Sicher, hierbei handelt es sich um keine repräsentative Erhebung der Community-Freundlichkeit, allerdings decken sich unsere Eindrücke mit vielen entsprechenden Geschichten, die in den unterschiedlichen Foren kolportiert werden. Die Community ist zumindest Ingame also in vielen Fällen kein Faktor, der die Untiefen beim Einstieg in die „Dota 2“-Materie nennenswert einebnen würde. Aus diesem Grund ist einige Zähigkeit gefragt, da die richtige und schnelle Einordnung der Spielvariablen vor allem zwei Dinge erfordert: Übung und Wissen.
Beide Aspekte hängen direkt zusammen, sodass man sich zunächst am besten auf wenige Helden beschränkt und deren Eigenschaften und Fähigkeiten im Trainingsspiel gegen Bots näher kennenlernt. Die meisten Helden verfügen über vier Fähigkeiten, die im Verlauf eines Matches durch Erfahrungspunkte freigeschaltet und aufgewertet werden können.
Bei diesen Fähigkeiten handelt es sich in Rollenspielmanier um „aktive“ und „passive“ Eigenschaften. Der Sniper kann beispielsweise für kurze Zeit Schrapnelle auf ein Zielgebiet niederregnen lassen und zugleich über die Fertigkeit „Headshot“ über eine erhöhte Schadenswirkung verfügen.

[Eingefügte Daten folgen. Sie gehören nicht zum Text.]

-- pv_equiv track=rewrite | github.com/holbizmetrics/prime-alphabet-finder | prime_encoder_extended.py | polish_number_word
-- ===== SOURCE A (Python) =====
-- def polish_number_word(n: int) -> str:
--     if n == 0: return "zero"
--     ones = ["", "jeden", "dwa", "trzy", "cztery", "piec", "szesc", "siedem", "osiem", "dziewiec",
--             "dziesiec", "jedenascie", "dwanascie", "trzynascie", "czternascie", "pietnascie",
--             "szesnascie", "siedemnascie", "osiemnascie", "dziewietnascie"]
--     tens = ["", "", "dwadziescia", "trzydziesci", "czterdziesci", "piecdziesiat", "szescdziesiat",
--             "siedemdziesiat", "osiemdziesiat", "dziewiecdziesiat"]
--     if n < 20: return ones[n]
--     elif n < 100:
--         if n % 10 == 0: return tens[n // 10]
--         return tens[n // 10] + " " + ones[n % 10]
--     elif n < 1000:
--         if n // 100 == 1: prefix = "sto"
--         elif n // 100 == 2: prefix = "dwiescie"
--         elif n // 100 in [3,4]: prefix = ones[n // 100] + "sta"
--         else: prefix = ones[n // 100] + "set"
--         return prefix + (" " + polish_number_word(n % 100) if n % 100 else "")
--     return str(n)
-- ===== SOURCE B (Python) =====
-- def polish_number_word(n: int) -> str:
--     if n == 0:
--         return "zero"
--     ones = ["", "jeden", "dwa", "trzy", "cztery", "piec", "szesc", "siedem", "osiem", "dziewiec",
--             "dziesiec", "jedenascie", "dwanascie", "trzynascie", "czternascie", "pietnascie",
--             "szesnascie", "siedemnascie", "osiemnascie", "dziewietnascie"]
--     tens = ["", "", "dwadziescia", "trzydziesci", "czterdziesci", "piecdziesiat", "szescdziesiat",
--             "siedemdziesiat", "osiemdziesiat", "dziewiecdziesiat"]
--     if n < 0 or n >= 1000:
--         return str(n)
--     parts = []
--     if n >= 100:
--         h = n // 100
--         if h == 1:
--             parts.append("sto")
--         elif h == 2:
--             parts.append("dwiescie")
--         elif h in (3, 4):
--             parts.append(ones[h] + "sta")
--         else:
--             parts.append(ones[h] + "set")
--         n %= 100
--     if 1 <= n < 20:
--         parts.append(ones[n])
--     elif n >= 20:
--         parts.append(tens[n // 10])
--         if n % 10:
--             parts.append(ones[n % 10])
--     return " ".join(parts)
-- ===== Notes on version B (the rewrite author's own statement) =====
-- stated objective: alternative
-- what changed: Replaces A's one-level recursion for 20..999 by a flat place-value assembly that appends hundreds/tens/ones words to a parts list and returns ' '.join(parts), and returns str(n) for all negative n instead of A's negative-index lookup.
-- intended difference: For negative n still inside the ones table's wraparound range A returns whatever word Python's negative indexing of ones picks (the empty string at the lowest such n), while B returns str(n) -- the same out-of-range fallback A itself uses for large n and the intended value. — e.g. on polish_number_word(-1): A returns "dziewietnascie", B returns "-1"
import Mathlib
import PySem

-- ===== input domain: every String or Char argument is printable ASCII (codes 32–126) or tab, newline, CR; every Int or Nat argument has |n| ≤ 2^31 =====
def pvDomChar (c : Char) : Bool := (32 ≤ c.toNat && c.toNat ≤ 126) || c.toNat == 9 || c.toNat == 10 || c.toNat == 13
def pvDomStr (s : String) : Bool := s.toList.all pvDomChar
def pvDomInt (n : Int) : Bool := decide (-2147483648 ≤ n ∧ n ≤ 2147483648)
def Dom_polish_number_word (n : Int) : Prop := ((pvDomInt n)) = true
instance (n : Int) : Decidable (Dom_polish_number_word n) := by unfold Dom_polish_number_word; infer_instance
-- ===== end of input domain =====

-- B replaces A's one-level recursion for 20..999 by a flat place-value parts-list
-- assembly joined with " " (objective: alternative decomposition), and returns str(n)
-- for negative input, where A's ones[n] negative-index wraparound gives an accidental word.

-- ===== PORT A =====
def pvOnesA : List String :=
  ["", "jeden", "dwa", "trzy", "cztery", "piec", "szesc", "siedem", "osiem", "dziewiec",
   "dziesiec", "jedenascie", "dwanascie", "trzynascie", "czternascie", "pietnascie",
   "szesnascie", "siedemnascie", "osiemnascie", "dziewietnascie"]
def pvTensA : List String :=
  ["", "", "dwadziescia", "trzydziesci", "czterdziesci", "piecdziesiat", "szescdziesiat",
   "siedemdziesiat", "osiemdziesiat", "dziewiecdziesiat"]

def polish_number_word (n : Int) : String :=
  if n = 0 then "zero"
  else if n < 20 then (PySem.List.pyGet? pvOnesA n).getD ""   -- IndexError (= none) excluded by Pre_
  else if _h100 : n < 100 then
    (if PySem.Int.mod n 10 = 0 then (PySem.List.pyGet? pvTensA (PySem.Int.floordiv n 10)).getD ""
     else (PySem.List.pyGet? pvTensA (PySem.Int.floordiv n 10)).getD "" ++ " " ++
          (PySem.List.pyGet? pvOnesA (PySem.Int.mod n 10)).getD "")
  else if n < 1000 then
    (let prefix_ :=
        if PySem.Int.floordiv n 100 = 1 then "sto"
        else if PySem.Int.floordiv n 100 = 2 then "dwiescie"
        else if PySem.Int.floordiv n 100 = 3 ∨ PySem.Int.floordiv n 100 = 4 then
          (PySem.List.pyGet? pvOnesA (PySem.Int.floordiv n 100)).getD "" ++ "sta"
        else (PySem.List.pyGet? pvOnesA (PySem.Int.floordiv n 100)).getD "" ++ "set"
     prefix_ ++ (if PySem.Int.mod n 100 ≠ 0 then " " ++ polish_number_word (PySem.Int.mod n 100) else ""))
  else PySem.Int.toStr n
termination_by n.toNat
decreasing_by
  have h1 := PySem.Int.mod_nonneg n (b := 100) (by norm_num)
  have h2 := PySem.Int.mod_lt n (b := 100) (by norm_num)
  omega

-- ===== PORT B =====
def pvOnesB : List String :=
  ["", "jeden", "dwa", "trzy", "cztery", "piec", "szesc", "siedem", "osiem", "dziewiec",
   "dziesiec", "jedenascie", "dwanascie", "trzynascie", "czternascie", "pietnascie",
   "szesnascie", "siedemnascie", "osiemnascie", "dziewietnascie"]
def pvTensB : List String :=
  ["", "", "dwadziescia", "trzydziesci", "czterdziesci", "piecdziesiat", "szescdziesiat",
   "siedemdziesiat", "osiemdziesiat", "dziewiecdziesiat"]
def pvGetB (xs : List String) (i : Int) : String := (PySem.List.pyGet? xs i).getD ""

def polish_number_word_alt (n : Int) : String :=
  if n = 0 then "zero"
  else if n < 0 ∨ 1000 ≤ n then PySem.Int.toStr n
  else
    -- hundreds place, then n %= 100
    let pm : List String × Int :=
      if 100 ≤ n then
        (( [if PySem.Int.floordiv n 100 = 1 then "sto"
            else if PySem.Int.floordiv n 100 = 2 then "dwiescie"
            else if PySem.Int.floordiv n 100 = 3 ∨ PySem.Int.floordiv n 100 = 4 then
              pvGetB pvOnesB (PySem.Int.floordiv n 100) ++ "sta"
            else pvGetB pvOnesB (PySem.Int.floordiv n 100) ++ "set"] ),
         PySem.Int.mod n 100)
      else ([], n)
    let parts := pm.1
    let m := pm.2
    let parts :=
      if 1 ≤ m ∧ m < 20 then parts ++ [pvGetB pvOnesB m]
      else if 20 ≤ m then
        let parts := parts ++ [pvGetB pvTensB (PySem.Int.floordiv m 10)]
        if PySem.Int.mod m 10 ≠ 0 then parts ++ [pvGetB pvOnesB (PySem.Int.mod m 10)] else parts
      else parts
    PySem.Str.join " " parts

-- ===== PRECONDITION & SPEC =====
-- Pre_ excludes the negative n below the ones table's wraparound range, where Python A raises IndexError on ones[n].
def Pre_polish_number_word (n : Int) : Prop := -20 ≤ n
instance (n : Int) : Decidable (Pre_polish_number_word n) := by unfold Pre_polish_number_word; infer_instance
def pvWitness_polish_number_word : Int := 123

-- On negative n inside the ones table's wraparound range A returns the word Python's
-- negative indexing of ones[n] picks; B returns str(n), the intended out-of-range fallback.
def D_polish_number_word (n : Int) : Prop := -20 ≤ n ∧ n < 0
instance (n : Int) : Decidable (D_polish_number_word n) := by unfold D_polish_number_word; infer_instance

def Spec_polish_number_word (n : Int) (out : String) : Prop := ¬ D_polish_number_word n → out = polish_number_word_alt n
instance (n : Int) (out : String) : Decidable (Spec_polish_number_word n out) := by unfold Spec_polish_number_word; infer_instance

def pvDiffWitness_polish_number_word : Int := -1
def pvDiffWitnessOut_polish_number_word : String × String := ("dziewietnascie", "-1")

-- ===== CLAIM =====
def Claim_unchanged_polish_number_word : Prop := ∀ (n : Int), Dom_polish_number_word n → Pre_polish_number_word n → Spec_polish_number_word n (polish_number_word n)
def Claim_changed_polish_number_word : Prop := Dom_polish_number_word (pvDiffWitness_polish_number_word) ∧ Pre_polish_number_word (pvDiffWitness_polish_number_word) ∧ D_polish_number_word (pvDiffWitness_polish_number_word) ∧ polish_number_word (pvDiffWitness_polish_number_word) = pvDiffWitnessOut_polish_number_word.1 ∧ polish_number_word_alt (pvDiffWitness_polish_number_word) = pvDiffWitnessOut_polish_number_word.2 ∧ pvDiffWitnessOut_polish_number_word.1 ≠ pvDiffWitnessOut_polish_number_word.2
def Claim_exact_polish_number_word : Prop := ∀ (n : Int), Dom_polish_number_word n → Pre_polish_number_word n → D_polish_number_word n → polish_number_word n ≠ polish_number_word_alt n

-- ===== LEMMAS AND PROOFS =====
theorem pv_join_one (a : String) : PySem.Str.join " " [a] = a := by
  simp [PySem.Str.join, PySem.Chars.join_singleton]
theorem pv_join_two (a b : String) : PySem.Str.join " " [a, b] = a ++ (" " ++ b) := by
  apply String.toList_inj.mp
  simp [PySem.Str.join, PySem.Chars.join, List.intercalate]
theorem pv_join_three (a b c : String) : PySem.Str.join " " [a, b, c] = a ++ (" " ++ (b ++ (" " ++ c))) := by
  apply String.toList_inj.mp
  simp [PySem.Str.join, PySem.Chars.join, List.intercalate]

theorem pv_A_small (n : Int) (h0 : n ≠ 0) (h : n < 20) :
    polish_number_word n = (PySem.List.pyGet? pvOnesA n).getD "" := by
  rw [polish_number_word]; simp [h0, h]

theorem pv_A_tens (n : Int) (h20 : 20 ≤ n) (h : n < 100) :
    polish_number_word n =
      (if PySem.Int.mod n 10 = 0 then (PySem.List.pyGet? pvTensA (PySem.Int.floordiv n 10)).getD ""
       else (PySem.List.pyGet? pvTensA (PySem.Int.floordiv n 10)).getD "" ++ " " ++
            (PySem.List.pyGet? pvOnesA (PySem.Int.mod n 10)).getD "") := by
  rw [polish_number_word]
  simp [show n ≠ 0 by omega, show ¬ n < 20 by omega, h]

theorem pv_B_zero : polish_number_word_alt 0 = "zero" := by decide

theorem pv_B_big (n : Int) (h : n < 0 ∨ 1000 ≤ n) (h0 : n ≠ 0) :
    polish_number_word_alt n = PySem.Int.toStr n := by
  simp [polish_number_word_alt, h0, h]

theorem pv_B_small (n : Int) (h1 : 1 ≤ n) (h2 : n < 20) :
    polish_number_word_alt n = pvGetB pvOnesB n := by
  have hx : ¬ (n < 0 ∨ 1000 ≤ n) := by omega
  simp [polish_number_word_alt, show n ≠ 0 by omega, hx, show ¬ (100 ≤ n) by omega,
        h1, h2, pv_join_one]

theorem pv_B_tens (n : Int) (h1 : 20 ≤ n) (h2 : n < 100) :
    polish_number_word_alt n =
      (if PySem.Int.mod n 10 ≠ 0 then
        PySem.Str.join " " [pvGetB pvTensB (PySem.Int.floordiv n 10), pvGetB pvOnesB (PySem.Int.mod n 10)]
       else PySem.Str.join " " [pvGetB pvTensB (PySem.Int.floordiv n 10)]) := by
  have hx : ¬ (n < 0 ∨ 1000 ≤ n) := by omega
  simp only [polish_number_word_alt, if_neg (show ¬ n = 0 by omega), if_neg hx,
    if_neg (show ¬ (100 ≤ n) by omega)]
  simp only [if_neg (show ¬ (1 ≤ n ∧ n < 20) by omega), if_pos h1]
  split_ifs <;> simp_all

theorem pv_B_hund (n : Int) (h1 : 100 ≤ n) (h2 : n < 1000) :
    polish_number_word_alt n =
      (let P := if PySem.Int.floordiv n 100 = 1 then "sto"
          else if PySem.Int.floordiv n 100 = 2 then "dwiescie"
          else if PySem.Int.floordiv n 100 = 3 ∨ PySem.Int.floordiv n 100 = 4 then
            pvGetB pvOnesB (PySem.Int.floordiv n 100) ++ "sta"
          else pvGetB pvOnesB (PySem.Int.floordiv n 100) ++ "set"
       let m := PySem.Int.mod n 100
       if 1 ≤ m ∧ m < 20 then PySem.Str.join " " [P, pvGetB pvOnesB m]
       else if 20 ≤ m then
         (if PySem.Int.mod m 10 ≠ 0 then
            PySem.Str.join " " [P, pvGetB pvTensB (PySem.Int.floordiv m 10), pvGetB pvOnesB (PySem.Int.mod m 10)]
          else PySem.Str.join " " [P, pvGetB pvTensB (PySem.Int.floordiv m 10)])
       else PySem.Str.join " " [P]) := by
  have hx : ¬ (n < 0 ∨ 1000 ≤ n) := by omega
  simp only [polish_number_word_alt, if_neg (show ¬ n = 0 by omega), if_neg hx, if_pos h1]
  split_ifs <;> simp_all

theorem pv_lists_eq : pvOnesB = pvOnesA ∧ pvTensB = pvTensA := ⟨rfl, rfl⟩

theorem pv_main_hund (n : Int) (h1 : 100 ≤ n) (h2 : n < 1000) :
    polish_number_word n = polish_number_word_alt n := by
  have hm0 : 0 ≤ PySem.Int.mod n 100 := PySem.Int.mod_nonneg n (by norm_num)
  have hm1 : PySem.Int.mod n 100 < 100 := PySem.Int.mod_lt n (by norm_num)
  rw [polish_number_word]
  simp only [if_neg (show ¬ n = 0 by omega), if_neg (show ¬ n < 20 by omega),
    dif_neg (show ¬ n < 100 by omega), if_pos h2]
  rw [pv_B_hund n h1 h2]
  simp only [pvGetB, pv_lists_eq.1, pv_lists_eq.2]
  set P := (if PySem.Int.floordiv n 100 = 1 then "sto"
      else if PySem.Int.floordiv n 100 = 2 then "dwiescie"
      else if PySem.Int.floordiv n 100 = 3 ∨ PySem.Int.floordiv n 100 = 4 then
        (PySem.List.pyGet? pvOnesA (PySem.Int.floordiv n 100)).getD "" ++ "sta"
      else (PySem.List.pyGet? pvOnesA (PySem.Int.floordiv n 100)).getD "" ++ "set") with hP
  set m := PySem.Int.mod n 100 with hm
  rcases (show m = 0 ∨ (1 ≤ m ∧ m < 20) ∨ 20 ≤ m by omega) with h | h | h
  · simp [h, pv_join_one]
  · rw [if_pos h, if_pos (show m ≠ 0 by omega), pv_A_small m (by omega) h.2,
      pv_join_two]
  · rw [if_neg (show ¬ (1 ≤ m ∧ m < 20) by omega), if_pos h,
      if_pos (show m ≠ 0 by omega), pv_A_tens m h (by omega)]
    rcases eq_or_ne (PySem.Int.mod m 10) 0 with hr | hr
    · rw [if_pos hr, if_neg (fun hc => hc hr), pv_join_two]
    · rw [if_neg hr, if_pos hr, pv_join_three, String.append_assoc]

theorem pv_main (n : Int) (hn0 : 0 ≤ n) :
    polish_number_word n = polish_number_word_alt n := by
  rcases (show n = 0 ∨ (1 ≤ n ∧ n < 20) ∨ (20 ≤ n ∧ n < 100) ∨ (100 ≤ n ∧ n < 1000) ∨ 1000 ≤ n
    by omega) with rfl | h | h | h | h
  · rw [polish_number_word]; simp [pv_B_zero]
  · rw [pv_A_small n (by omega) h.2, pv_B_small n h.1 h.2]
    simp [pvGetB, pv_lists_eq.1]
  · rw [pv_A_tens n h.1 h.2, pv_B_tens n h.1 h.2]
    simp only [pvGetB, pv_lists_eq.1, pv_lists_eq.2]
    rcases eq_or_ne (PySem.Int.mod n 10) 0 with hr | hr
    · rw [if_pos hr, if_neg (fun hc => hc hr), pv_join_one]
    · rw [if_neg hr, if_pos hr, pv_join_two, String.append_assoc]
  · exact pv_main_hund n h.1 h.2
  · rw [polish_number_word]
    simp only [if_neg (show ¬ n = 0 by omega), if_neg (show ¬ n < 20 by omega),
      dif_neg (show ¬ n < 100 by omega), if_neg (show ¬ n < 1000 by omega)]
    rw [pv_B_big n (Or.inr h) (by omega)]

-- ===== VERDICT =====
theorem polish_number_word_spec : Claim_unchanged_polish_number_word := by
  intro n hdom hpre
  unfold Spec_polish_number_word
  intro hnd
  have hn0 : 0 ≤ n := by
    unfold Pre_polish_number_word at hpre
    unfold D_polish_number_word at hnd
    omega
  exact pv_main n hn0

theorem polish_number_word_changed : Claim_changed_polish_number_word := by
  unfold Claim_changed_polish_number_word
  refine ⟨by decide, by decide, by decide, ?_, by decide, by decide⟩
  show polish_number_word (-1) = "dziewietnascie"
  rw [pv_A_small (-1) (by decide) (by decide)]
  decide

theorem polish_number_word_tight : Claim_exact_polish_number_word := by
  unfold Claim_exact_polish_number_word
  intro n _ _ hd
  unfold D_polish_number_word at hd
  rw [pv_A_small n (by omega) (by omega), pv_B_big n (Or.inl hd.2) (by omega)]
  obtain ⟨ha, hb⟩ := hd
  interval_cases n <;> decide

Allerdings werden nicht alle Helden auf diesem Wege gehandhabt. Der Invoker gehört beispielsweise zu den komplexeren Protagonisten und wird als „spellbasierter“ Held völlig anders durch das Spiel geführt. Hier stehen in Summe bis zu zehn unterschiedliche Spells zur Verfügung, wobei die möglichen Stärke-, Agilitäts- und Intelligenz-Fähigkeiten je nach Situation per Tastendruck angepasst werden können. Befindet sich der Invoker beispielsweise auf dem Rückzug und wird dabei von gegnerischen Creeps gejagt, wird man alles auf den Stärkebonus setzen, um so die Regenerationsrate der Gesundheitspunkte zu maximieren. Will man dagegen möglichst schnell von der eigenen Basis ins Kampfgetümmel gelangen, wird man auf die Agilität setzen und so die Geschwindigkeit des Invokers erhöhen. Sobald freigeschaltet, kann man diese drei Boni „invoken“, was zu einer Kombination und zur Freischaltung von mächtigen Zaubern führt.